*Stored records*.

#####

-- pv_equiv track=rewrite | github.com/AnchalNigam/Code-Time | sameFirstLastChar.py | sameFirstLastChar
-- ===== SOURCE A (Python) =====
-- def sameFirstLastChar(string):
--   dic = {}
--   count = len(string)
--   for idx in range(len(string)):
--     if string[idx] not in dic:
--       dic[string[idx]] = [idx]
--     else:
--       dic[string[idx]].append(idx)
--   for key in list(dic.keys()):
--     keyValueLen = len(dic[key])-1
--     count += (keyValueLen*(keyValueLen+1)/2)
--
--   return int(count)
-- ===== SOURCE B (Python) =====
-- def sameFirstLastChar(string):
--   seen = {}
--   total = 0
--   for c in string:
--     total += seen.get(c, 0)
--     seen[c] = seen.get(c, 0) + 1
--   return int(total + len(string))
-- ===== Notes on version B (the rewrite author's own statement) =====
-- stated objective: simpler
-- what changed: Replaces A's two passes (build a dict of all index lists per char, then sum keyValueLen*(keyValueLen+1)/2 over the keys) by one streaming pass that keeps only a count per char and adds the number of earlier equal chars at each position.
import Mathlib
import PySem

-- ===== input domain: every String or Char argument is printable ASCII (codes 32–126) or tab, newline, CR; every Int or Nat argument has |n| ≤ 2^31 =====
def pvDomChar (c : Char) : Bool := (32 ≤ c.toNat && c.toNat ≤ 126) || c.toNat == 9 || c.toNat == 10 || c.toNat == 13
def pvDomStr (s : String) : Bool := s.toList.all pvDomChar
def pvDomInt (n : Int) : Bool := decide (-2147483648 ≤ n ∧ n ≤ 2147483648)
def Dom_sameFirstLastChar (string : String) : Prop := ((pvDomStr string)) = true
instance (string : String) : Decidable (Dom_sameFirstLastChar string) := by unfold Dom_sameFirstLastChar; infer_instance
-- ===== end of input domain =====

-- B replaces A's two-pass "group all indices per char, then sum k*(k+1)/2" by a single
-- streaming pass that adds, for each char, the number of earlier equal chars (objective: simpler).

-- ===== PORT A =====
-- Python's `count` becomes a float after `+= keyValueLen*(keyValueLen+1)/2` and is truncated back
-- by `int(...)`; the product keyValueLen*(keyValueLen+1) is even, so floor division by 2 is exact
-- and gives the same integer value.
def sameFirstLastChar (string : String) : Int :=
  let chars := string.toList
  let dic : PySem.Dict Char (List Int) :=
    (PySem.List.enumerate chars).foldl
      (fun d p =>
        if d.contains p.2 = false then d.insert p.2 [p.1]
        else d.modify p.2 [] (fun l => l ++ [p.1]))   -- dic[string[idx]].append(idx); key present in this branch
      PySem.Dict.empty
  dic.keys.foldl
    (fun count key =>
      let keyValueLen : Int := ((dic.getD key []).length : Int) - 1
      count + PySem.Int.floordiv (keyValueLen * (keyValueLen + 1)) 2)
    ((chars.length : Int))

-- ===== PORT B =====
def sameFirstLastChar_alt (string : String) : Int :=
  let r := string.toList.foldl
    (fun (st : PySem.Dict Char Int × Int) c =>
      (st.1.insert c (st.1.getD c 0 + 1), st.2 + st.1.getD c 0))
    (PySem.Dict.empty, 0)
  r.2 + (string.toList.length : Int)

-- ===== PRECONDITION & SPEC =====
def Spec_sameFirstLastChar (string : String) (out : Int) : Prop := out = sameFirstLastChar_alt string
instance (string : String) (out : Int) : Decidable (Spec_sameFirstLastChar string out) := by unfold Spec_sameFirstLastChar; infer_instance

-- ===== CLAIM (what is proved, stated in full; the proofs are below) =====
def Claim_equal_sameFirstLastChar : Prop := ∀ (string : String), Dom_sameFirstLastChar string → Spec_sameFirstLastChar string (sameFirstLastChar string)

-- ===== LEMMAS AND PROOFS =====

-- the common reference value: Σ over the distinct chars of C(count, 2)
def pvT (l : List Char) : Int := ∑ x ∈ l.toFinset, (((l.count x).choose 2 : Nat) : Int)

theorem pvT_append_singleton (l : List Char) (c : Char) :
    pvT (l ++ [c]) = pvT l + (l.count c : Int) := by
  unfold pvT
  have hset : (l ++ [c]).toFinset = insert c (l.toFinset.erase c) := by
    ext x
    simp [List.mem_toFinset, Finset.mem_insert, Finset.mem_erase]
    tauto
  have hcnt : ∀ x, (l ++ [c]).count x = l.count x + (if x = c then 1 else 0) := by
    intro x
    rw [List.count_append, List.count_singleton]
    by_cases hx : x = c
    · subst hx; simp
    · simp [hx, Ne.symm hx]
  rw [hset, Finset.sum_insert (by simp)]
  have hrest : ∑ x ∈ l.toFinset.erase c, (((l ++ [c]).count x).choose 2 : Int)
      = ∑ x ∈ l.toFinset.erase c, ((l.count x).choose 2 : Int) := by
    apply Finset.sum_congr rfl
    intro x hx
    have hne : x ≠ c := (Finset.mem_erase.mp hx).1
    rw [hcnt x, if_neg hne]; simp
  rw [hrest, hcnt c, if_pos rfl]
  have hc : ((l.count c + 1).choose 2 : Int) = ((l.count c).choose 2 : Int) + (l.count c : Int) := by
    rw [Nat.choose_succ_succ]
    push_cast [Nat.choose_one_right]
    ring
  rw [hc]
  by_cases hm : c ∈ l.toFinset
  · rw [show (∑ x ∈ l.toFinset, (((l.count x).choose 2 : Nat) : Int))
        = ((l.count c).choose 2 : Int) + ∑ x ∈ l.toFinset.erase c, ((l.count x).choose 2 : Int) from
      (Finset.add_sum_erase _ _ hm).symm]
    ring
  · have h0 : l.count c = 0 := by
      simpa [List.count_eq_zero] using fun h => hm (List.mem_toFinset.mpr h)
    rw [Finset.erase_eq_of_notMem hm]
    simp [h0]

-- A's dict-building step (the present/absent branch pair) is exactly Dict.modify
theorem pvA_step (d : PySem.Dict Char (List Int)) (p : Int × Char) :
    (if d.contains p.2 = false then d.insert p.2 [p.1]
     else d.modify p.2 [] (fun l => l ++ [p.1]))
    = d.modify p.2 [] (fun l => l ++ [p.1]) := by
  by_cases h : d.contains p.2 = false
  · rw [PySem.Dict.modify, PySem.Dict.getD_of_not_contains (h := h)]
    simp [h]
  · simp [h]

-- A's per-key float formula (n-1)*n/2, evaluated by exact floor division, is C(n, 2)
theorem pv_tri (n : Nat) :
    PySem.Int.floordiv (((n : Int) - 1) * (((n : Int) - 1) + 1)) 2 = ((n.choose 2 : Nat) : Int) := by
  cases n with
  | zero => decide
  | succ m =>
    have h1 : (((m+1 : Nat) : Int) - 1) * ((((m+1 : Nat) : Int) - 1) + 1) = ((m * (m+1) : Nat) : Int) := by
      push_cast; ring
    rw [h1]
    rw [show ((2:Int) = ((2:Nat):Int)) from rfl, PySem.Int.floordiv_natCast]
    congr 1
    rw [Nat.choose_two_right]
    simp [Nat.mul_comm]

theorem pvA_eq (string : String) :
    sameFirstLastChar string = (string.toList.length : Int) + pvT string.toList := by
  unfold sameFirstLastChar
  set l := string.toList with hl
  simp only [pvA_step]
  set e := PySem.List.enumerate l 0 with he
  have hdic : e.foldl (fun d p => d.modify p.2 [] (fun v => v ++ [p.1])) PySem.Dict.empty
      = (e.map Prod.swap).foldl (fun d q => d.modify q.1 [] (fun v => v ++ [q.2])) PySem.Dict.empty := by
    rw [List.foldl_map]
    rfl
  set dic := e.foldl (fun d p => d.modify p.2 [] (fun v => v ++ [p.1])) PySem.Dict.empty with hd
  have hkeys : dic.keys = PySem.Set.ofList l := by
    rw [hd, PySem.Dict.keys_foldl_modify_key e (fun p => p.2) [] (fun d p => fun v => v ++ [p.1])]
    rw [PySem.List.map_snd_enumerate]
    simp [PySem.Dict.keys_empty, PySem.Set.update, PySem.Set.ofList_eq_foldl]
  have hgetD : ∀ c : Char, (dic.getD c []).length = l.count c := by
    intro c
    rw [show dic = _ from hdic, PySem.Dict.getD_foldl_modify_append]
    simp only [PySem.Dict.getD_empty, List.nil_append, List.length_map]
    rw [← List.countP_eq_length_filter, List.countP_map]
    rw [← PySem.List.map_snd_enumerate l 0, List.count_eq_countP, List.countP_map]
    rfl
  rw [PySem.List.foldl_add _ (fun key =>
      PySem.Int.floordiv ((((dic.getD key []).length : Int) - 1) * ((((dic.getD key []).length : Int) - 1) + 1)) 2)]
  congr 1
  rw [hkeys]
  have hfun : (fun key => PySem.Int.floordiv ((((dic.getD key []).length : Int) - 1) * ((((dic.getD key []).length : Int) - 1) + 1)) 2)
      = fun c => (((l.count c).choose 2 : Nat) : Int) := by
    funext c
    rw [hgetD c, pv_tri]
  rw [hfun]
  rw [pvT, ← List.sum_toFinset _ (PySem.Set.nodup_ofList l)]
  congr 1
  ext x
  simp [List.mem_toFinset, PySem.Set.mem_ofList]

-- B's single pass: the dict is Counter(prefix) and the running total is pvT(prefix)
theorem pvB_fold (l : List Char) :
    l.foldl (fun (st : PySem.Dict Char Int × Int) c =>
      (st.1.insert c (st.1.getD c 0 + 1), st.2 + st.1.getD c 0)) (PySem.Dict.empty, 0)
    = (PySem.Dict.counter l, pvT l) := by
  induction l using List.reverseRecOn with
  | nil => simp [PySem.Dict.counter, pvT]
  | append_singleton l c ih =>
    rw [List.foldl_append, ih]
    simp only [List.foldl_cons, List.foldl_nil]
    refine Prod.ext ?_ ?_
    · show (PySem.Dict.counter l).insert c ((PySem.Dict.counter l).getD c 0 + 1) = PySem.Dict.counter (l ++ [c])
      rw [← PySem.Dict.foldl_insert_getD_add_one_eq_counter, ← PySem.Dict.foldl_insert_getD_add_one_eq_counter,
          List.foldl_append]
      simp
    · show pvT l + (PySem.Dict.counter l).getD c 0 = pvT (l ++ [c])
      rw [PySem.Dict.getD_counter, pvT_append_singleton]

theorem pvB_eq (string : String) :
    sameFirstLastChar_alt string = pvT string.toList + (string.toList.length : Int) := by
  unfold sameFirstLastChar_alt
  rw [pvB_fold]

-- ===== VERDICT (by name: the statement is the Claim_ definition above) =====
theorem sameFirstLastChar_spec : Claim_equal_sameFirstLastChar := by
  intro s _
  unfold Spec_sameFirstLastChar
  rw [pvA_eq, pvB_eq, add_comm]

#####

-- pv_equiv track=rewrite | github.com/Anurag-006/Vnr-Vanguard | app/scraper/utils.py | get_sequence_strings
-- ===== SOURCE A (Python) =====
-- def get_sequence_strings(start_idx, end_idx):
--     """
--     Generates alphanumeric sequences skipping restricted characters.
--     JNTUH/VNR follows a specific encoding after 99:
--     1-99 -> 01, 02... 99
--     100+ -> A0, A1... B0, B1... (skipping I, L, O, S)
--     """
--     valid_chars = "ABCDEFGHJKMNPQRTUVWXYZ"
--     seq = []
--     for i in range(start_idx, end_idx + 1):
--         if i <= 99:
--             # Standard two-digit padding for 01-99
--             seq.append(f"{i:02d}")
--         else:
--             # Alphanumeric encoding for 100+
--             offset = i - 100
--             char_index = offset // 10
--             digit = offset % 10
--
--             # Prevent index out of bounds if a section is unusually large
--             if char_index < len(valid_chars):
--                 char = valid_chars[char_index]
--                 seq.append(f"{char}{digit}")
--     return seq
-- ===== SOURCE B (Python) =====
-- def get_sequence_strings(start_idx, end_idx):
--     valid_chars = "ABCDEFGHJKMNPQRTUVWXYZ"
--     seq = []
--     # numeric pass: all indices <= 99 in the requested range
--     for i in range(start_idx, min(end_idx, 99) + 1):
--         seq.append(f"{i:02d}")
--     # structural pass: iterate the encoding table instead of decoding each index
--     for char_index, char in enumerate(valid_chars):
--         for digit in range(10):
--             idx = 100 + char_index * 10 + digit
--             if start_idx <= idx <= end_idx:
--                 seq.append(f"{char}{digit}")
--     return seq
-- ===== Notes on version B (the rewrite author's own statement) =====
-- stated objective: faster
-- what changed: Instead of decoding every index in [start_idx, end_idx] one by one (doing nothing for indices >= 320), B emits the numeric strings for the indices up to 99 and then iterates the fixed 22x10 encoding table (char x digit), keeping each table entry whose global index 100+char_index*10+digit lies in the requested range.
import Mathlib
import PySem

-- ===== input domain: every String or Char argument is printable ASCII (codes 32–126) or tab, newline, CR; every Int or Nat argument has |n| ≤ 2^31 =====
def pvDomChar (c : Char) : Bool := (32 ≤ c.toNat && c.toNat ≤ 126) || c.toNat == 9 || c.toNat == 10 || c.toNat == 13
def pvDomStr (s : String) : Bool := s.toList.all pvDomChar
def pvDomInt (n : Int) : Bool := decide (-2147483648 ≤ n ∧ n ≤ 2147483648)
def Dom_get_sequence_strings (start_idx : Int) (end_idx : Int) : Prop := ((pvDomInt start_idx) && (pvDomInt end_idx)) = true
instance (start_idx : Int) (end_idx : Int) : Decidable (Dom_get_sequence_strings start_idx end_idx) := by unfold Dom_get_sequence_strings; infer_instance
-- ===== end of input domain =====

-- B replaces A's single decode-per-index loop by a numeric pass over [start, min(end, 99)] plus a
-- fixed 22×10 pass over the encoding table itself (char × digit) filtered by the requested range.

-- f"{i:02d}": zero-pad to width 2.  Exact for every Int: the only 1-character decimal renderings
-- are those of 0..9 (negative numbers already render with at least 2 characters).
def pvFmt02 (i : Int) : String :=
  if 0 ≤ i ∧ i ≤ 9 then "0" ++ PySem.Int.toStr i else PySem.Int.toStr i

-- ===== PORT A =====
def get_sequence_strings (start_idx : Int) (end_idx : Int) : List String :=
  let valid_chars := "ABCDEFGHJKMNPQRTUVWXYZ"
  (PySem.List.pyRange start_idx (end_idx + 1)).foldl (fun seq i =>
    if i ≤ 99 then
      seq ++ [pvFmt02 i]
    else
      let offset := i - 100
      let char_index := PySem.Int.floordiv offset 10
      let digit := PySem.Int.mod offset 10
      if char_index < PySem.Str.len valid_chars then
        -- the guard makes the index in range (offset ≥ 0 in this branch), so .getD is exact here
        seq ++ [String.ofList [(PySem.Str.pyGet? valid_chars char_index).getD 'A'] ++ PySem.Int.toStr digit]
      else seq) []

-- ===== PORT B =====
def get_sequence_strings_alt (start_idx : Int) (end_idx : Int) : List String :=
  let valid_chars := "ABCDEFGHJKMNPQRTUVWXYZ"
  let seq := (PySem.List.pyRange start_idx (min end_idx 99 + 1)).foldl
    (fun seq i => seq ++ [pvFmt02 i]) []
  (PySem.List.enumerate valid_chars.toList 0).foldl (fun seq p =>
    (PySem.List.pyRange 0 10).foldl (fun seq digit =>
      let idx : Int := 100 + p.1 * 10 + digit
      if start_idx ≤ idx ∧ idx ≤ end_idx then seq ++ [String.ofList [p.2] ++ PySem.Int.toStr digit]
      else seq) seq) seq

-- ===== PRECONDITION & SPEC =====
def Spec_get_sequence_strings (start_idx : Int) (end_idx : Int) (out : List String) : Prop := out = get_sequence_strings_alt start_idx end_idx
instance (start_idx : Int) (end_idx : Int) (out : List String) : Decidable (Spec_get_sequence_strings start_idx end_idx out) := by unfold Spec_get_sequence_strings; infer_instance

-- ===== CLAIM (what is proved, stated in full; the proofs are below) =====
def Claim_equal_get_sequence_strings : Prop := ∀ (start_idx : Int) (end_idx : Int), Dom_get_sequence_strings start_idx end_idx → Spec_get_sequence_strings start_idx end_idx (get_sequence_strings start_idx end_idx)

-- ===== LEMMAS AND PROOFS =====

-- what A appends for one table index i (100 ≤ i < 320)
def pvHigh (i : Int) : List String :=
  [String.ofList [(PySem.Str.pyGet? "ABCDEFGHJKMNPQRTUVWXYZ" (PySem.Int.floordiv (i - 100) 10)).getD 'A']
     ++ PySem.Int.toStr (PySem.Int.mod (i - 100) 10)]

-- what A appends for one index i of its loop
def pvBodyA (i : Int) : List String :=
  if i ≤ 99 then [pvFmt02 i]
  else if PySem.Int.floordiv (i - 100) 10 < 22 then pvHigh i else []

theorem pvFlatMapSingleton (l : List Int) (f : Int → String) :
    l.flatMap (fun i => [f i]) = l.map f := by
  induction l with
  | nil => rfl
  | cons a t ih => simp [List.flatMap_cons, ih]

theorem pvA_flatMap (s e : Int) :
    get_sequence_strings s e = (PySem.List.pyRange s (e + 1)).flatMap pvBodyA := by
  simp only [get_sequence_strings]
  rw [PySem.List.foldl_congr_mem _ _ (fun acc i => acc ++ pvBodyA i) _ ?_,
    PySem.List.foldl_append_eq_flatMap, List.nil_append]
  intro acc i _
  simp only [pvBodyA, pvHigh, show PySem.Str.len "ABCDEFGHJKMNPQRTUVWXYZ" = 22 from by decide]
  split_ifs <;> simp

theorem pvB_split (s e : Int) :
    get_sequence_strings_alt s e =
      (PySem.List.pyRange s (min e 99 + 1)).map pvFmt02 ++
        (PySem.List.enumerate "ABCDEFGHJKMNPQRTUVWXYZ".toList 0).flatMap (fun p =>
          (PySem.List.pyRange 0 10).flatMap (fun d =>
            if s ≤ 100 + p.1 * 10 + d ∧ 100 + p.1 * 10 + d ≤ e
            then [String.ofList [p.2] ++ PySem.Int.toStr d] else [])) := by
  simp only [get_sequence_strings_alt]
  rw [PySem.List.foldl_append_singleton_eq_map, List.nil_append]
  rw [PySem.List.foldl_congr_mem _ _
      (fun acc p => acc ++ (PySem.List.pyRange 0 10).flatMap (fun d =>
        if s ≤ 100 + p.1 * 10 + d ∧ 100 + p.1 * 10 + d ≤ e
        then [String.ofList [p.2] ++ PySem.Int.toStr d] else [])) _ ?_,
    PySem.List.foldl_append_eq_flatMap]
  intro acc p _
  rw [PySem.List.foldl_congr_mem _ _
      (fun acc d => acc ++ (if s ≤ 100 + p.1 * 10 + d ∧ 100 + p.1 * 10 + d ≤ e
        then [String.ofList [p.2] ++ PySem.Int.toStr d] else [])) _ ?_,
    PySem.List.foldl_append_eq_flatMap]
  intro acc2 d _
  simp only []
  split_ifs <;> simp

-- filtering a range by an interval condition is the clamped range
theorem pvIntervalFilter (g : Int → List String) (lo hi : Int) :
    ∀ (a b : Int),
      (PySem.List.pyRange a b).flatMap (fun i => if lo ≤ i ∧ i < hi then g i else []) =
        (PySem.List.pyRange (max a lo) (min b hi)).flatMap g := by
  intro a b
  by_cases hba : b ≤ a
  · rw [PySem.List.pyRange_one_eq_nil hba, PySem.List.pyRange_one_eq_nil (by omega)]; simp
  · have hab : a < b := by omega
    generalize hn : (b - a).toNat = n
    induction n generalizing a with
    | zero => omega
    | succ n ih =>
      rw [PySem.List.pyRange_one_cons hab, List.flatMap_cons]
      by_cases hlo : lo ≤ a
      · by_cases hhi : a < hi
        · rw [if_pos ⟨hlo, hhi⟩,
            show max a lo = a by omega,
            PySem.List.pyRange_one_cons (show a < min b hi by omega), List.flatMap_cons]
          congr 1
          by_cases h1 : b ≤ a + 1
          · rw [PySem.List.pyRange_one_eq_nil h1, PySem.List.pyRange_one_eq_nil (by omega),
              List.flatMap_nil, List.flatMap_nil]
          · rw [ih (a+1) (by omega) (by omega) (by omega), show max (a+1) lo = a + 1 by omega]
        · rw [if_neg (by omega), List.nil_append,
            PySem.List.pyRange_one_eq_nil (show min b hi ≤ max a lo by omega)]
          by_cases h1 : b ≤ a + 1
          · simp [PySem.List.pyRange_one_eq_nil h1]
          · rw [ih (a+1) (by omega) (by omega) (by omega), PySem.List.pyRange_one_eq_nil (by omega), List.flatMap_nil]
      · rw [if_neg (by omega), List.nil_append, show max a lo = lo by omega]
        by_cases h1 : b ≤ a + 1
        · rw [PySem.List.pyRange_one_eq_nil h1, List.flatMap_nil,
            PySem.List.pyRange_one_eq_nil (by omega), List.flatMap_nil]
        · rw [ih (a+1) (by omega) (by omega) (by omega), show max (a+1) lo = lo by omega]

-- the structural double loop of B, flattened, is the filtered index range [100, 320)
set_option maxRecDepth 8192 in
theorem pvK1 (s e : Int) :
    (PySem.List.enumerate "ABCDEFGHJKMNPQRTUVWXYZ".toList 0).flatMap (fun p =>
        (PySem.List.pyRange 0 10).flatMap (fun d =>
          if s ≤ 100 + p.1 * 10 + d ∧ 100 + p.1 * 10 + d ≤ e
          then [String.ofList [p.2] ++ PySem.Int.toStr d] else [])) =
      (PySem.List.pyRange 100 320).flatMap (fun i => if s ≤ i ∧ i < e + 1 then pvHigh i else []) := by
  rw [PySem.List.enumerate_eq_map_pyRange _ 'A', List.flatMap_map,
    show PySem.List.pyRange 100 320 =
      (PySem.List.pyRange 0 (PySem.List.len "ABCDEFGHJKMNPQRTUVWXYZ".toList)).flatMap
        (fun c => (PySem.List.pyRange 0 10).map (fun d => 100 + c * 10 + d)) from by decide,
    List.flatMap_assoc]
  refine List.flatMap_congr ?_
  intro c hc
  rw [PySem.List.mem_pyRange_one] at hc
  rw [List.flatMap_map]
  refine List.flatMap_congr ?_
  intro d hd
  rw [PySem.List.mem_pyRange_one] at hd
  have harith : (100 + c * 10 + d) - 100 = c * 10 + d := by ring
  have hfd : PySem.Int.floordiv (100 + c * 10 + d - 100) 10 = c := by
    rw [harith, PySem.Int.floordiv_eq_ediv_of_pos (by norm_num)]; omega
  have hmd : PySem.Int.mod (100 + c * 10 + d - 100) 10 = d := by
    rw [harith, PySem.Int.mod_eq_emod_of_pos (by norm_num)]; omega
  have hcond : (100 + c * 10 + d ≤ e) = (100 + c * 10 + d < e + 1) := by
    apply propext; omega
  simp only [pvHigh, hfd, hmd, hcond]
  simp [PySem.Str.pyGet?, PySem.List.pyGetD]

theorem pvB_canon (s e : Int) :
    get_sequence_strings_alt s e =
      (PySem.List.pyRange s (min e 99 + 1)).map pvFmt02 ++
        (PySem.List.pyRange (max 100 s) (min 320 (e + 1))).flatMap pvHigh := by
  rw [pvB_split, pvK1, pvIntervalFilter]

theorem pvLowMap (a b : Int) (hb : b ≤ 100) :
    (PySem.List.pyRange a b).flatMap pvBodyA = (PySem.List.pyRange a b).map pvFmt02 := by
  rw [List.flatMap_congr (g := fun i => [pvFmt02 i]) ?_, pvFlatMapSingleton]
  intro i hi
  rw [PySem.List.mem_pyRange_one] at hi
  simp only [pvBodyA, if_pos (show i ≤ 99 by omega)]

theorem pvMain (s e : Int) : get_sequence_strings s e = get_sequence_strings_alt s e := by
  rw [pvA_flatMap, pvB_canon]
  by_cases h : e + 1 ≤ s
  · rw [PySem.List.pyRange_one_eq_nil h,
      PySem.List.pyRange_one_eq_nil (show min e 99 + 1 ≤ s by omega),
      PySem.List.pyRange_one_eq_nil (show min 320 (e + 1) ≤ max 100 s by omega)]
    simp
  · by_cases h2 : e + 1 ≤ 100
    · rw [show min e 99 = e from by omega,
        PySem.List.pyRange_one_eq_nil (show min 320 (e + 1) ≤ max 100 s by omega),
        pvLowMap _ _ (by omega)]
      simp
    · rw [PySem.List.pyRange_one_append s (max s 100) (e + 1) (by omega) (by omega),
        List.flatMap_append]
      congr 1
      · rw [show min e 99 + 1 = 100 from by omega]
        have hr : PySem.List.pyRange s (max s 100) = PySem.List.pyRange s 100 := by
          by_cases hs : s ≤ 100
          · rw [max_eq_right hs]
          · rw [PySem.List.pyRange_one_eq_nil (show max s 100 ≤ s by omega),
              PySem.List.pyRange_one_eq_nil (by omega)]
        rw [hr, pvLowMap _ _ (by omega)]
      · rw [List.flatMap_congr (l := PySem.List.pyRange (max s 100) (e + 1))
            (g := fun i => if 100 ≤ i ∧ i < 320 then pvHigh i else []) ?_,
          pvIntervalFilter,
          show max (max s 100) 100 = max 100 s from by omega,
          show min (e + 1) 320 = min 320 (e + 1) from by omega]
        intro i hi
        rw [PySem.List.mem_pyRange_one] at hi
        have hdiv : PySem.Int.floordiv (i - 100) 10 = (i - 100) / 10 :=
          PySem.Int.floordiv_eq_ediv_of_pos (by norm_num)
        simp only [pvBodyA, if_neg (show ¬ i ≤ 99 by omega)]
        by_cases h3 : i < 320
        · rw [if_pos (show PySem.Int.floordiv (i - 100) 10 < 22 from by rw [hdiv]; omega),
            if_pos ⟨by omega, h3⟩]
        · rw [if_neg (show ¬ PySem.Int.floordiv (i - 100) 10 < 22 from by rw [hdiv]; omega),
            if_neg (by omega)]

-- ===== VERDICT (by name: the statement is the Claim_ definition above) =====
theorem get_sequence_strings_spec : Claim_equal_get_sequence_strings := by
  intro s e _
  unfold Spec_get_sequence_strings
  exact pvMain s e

#####

*PROBLEM DESCRIPTION*. In the data, how many lines hold the word "ABCDEFGHJKMNPQRTUVWXYZ"? State that number alone.

*RESULT FOR THIS EXERCISE*. 9